theorem vint_width_eq (fb : Int) (h : PySem.Int.band fb 255 ≠ 0) :
    1 ≤ PySem.Int.bitLength (PySem.Int.band fb 255) ∧
    PySem.Int.bitLength (PySem.Int.band fb 255) ≤ 8 ∧
    vint_width fb = some (9 - (PySem.Int.bitLength (PySem.Int.band fb 255) : Int),
                          (2 : Int) ^ (PySem.Int.bitLength (PySem.Int.band fb 255) - 1)) := by
  have hr : (PySem.Int.mod fb 256).toNat < 256 := by
    have := PySem.Int.mod_lt fb (b := 256) (by norm_num)
    omega
  have hb255 : PySem.Int.band fb 255 = ((PySem.Int.mod fb 256).toNat : Int) := by
    have h1 := band_mask fb 255 (by norm_num)
    have h2 : ((PySem.Int.mod fb 256).toNat &&& 255 : Nat) = (PySem.Int.mod fb 256).toNat := by
      have h255 : (255 : Nat) = 2 ^ 8 - 1 := by norm_num
      rw [h255, Nat.and_two_pow_sub_one_eq_mod]; omega
    rw [show ((255 : Nat) : Int) = (255 : Int) from by norm_num] at h1
    rw [h1, h2]
  have hr0 : 0 < (PySem.Int.mod fb 256).toNat := by
    rcases Nat.eq_zero_or_pos (PySem.Int.mod fb 256).toNat with h0 | h0
    · exfalso; apply h; rw [hb255, h0]; rfl
    · exact h0
  have hcongr : vint_width fb = vint_width ((PySem.Int.mod fb 256).toNat : Int) := by
    apply vintLoop_congr _ _ _ 9 128 1 (by norm_num)
    intro m hm
    fin_cases hm
    · exact band_low fb 1 (by norm_num)
    · exact band_low fb 2 (by norm_num)
    · exact band_low fb 4 (by norm_num)
    · exact band_low fb 8 (by norm_num)
    · exact band_low fb 16 (by norm_num)
    · exact band_low fb 32 (by norm_num)
    · exact band_low fb 64 (by norm_num)
    · exact band_low fb 128 (by norm_num)
  obtain ⟨k1, k2, k3⟩ := key_bytes (PySem.Int.mod fb 256).toNat hr hr0
  refine ⟨?_, ?_, ?_⟩
  · rw [hb255]; exact k1
  · rw [hb255]; exact k2
  · rw [hcongr, k3, hb255]

-- the bytes A reads per index are exactly B's slice, back-to-front of the two traversals
theorem chunk_eq (data : List Int) (offset : Int) (s Wn : Nat)
    (hsW : s + Wn ≤ data.length)
    (hidx : ∀ k : Nat, k < Wn → PySem.List.pyGetD data (offset + (k : Int)) 0 = data.getD (s + k) 0) :
    (data.drop s).take Wn = (List.range Wn).map (fun k : Nat => PySem.List.pyGetD data (offset + (k : Int)) 0) := by
  apply List.ext_getElem
  · simp; omega
  · intro i h1 h2
    have hiW : i < Wn := by simpa using h2
    have hil : s + i < data.length := by omega
    simp only [List.getElem_take, List.getElem_drop, List.getElem_map, List.getElem_range]
    rw [hidx i hiW]
    simp [List.getD_eq_getElem?_getD, List.getElem?_eq_getElem hil]

theorem read_element_id_py_spec' (data : List Int) (offset : Int)
    (hpre : Pre_read_element_id_py data offset) :
    read_element_id_py data offset = read_element_id_py_alt data offset := by
  obtain ⟨h1, h2, h3⟩ := hpre
  obtain ⟨fb, hfb⟩ : ∃ fb, PySem.List.pyGet? data offset = some fb := Option.isSome_iff_exists.mp h1
  rw [hfb] at h2 h3
  simp only [Option.getD_some] at h2 h3
  obtain ⟨hBL1, hBL8, hvw⟩ := vint_width_eq fb h2
  have hIR : PySem.Raise.InRange data.length offset := by
    by_contra hc
    rw [← PySem.List.pyGet?_eq_none_iff] at hc
    rw [hfb] at hc
    simp at hc
  obtain ⟨hlo, hhi⟩ := hIR
  -- abbreviations
  set BL := PySem.Int.bitLength (PySem.Int.band fb 255) with hBLdef
  set sInt : Int := if 0 ≤ offset then offset else offset + (data.length : Int) with hsdef
  have hs0 : 0 ≤ sInt := by rw [hsdef]; split_ifs with h <;> omega
  set Wn : Nat := 9 - BL with hWdef
  have hWcast : ((Wn : Nat) : Int) = 9 - (BL : Int) := by omega
  have hsW : sInt.toNat + Wn ≤ data.length := by omega
  -- per-index agreement between A's data[offset + i] and B's slice elements
  have hidx : ∀ k : Nat, k < Wn →
      PySem.List.pyGetD data (offset + (k : Int)) 0 = data.getD (sInt.toNat + k) 0 := by
    intro k hk
    by_cases hoff : 0 ≤ offset
    · have hklen : offset + (k : Int) < (data.length : Int) := by
        rw [hsdef] at h3; rw [if_pos hoff] at h3; omega
      rw [PySem.List.pyGetD_eq_getElem data 0 (by omega) hklen]
      have hidx2 : (offset + (k : Int)).toNat = sInt.toNat + k := by
        rw [hsdef, if_pos hoff]; omega
      have hlt : sInt.toNat + k < data.length := by omega
      simp only [hidx2]
      simp [List.getD_eq_getElem?_getD, List.getElem?_eq_getElem hlt]
    · -- offset < 0 and (by Pre_) offset + width ≤ 0: every index is a negative Python index
      have hneg : offset + (k : Int) < 0 := by
        rw [hsdef] at h3; rw [if_neg hoff] at h3; omega
      set kp : Nat := (-(offset + (k : Int))).toNat with hkpdef
      have hcast : offset + (k : Int) = -((kp : Nat) : Int) := by omega
      have hkp0 : 0 < kp := by omega
      have hkplen : kp ≤ data.length := by omega
      rw [hcast, PySem.List.pyGetD_neg_natCast data kp 0 hkp0 hkplen]
      have hidx2 : data.length - kp = sInt.toNat + k := by
        rw [hsdef, if_neg hoff] at *; omega
      have hlt : sInt.toNat + k < data.length := by omega
      simp only [hidx2]
      simp [List.getD_eq_getElem?_getD, List.getElem?_eq_getElem hlt]
  -- evaluate both ports
  simp only [read_element_id_py, read_element_id_py_alt, hfb, hvw]
  rw [if_neg h2]
  have hAguard : ¬ (offset + (9 - (BL : Int)) > (data.length : Int)) := by
    rw [hsdef] at h3; split_ifs at h3 with h <;> omega
  have hBguard : ¬ (sInt + (9 - (BL : Int)) > (data.length : Int)) := by omega
  rw [if_neg hAguard]
  simp only [← hsdef, ← hBLdef]
  rw [if_neg hBguard]
  refine Prod.ext ?_ rfl
  -- the two folds
  have hslice : PySem.List.slice data (some sInt) (some (sInt + (9 - (BL : Int)))) =
      (data.drop sInt.toNat).take Wn := by
    rw [PySem.List.slice_toNat data hs0 (by omega)]
    congr 1
    omega
  rw [hslice, chunk_eq data offset sInt.toNat Wn hsW hidx]
  rw [show (9 - (BL : Int)) = ((Wn : Nat) : Int) from by omega]
  rw [PySem.List.pyRange_zero_nat]
  simp only [List.foldl_map]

§

What is needed:
In the entries above, find each line with "obtain" and list it.

Answer to this task:
  obtain ⟨k1, k2, k3⟩ := key_bytes (PySem.Int.mod fb 256).toNat hr hr0
  obtain ⟨h1, h2, h3⟩ := hpre
  obtain ⟨fb, hfb⟩ : ∃ fb, PySem.List.pyGet? data offset = some fb := Option.isSome_iff_exists.mp h1
  obtain ⟨hBL1, hBL8, hvw⟩ := vint_width_eq fb h2
  obtain ⟨hlo, hhi⟩ := hIR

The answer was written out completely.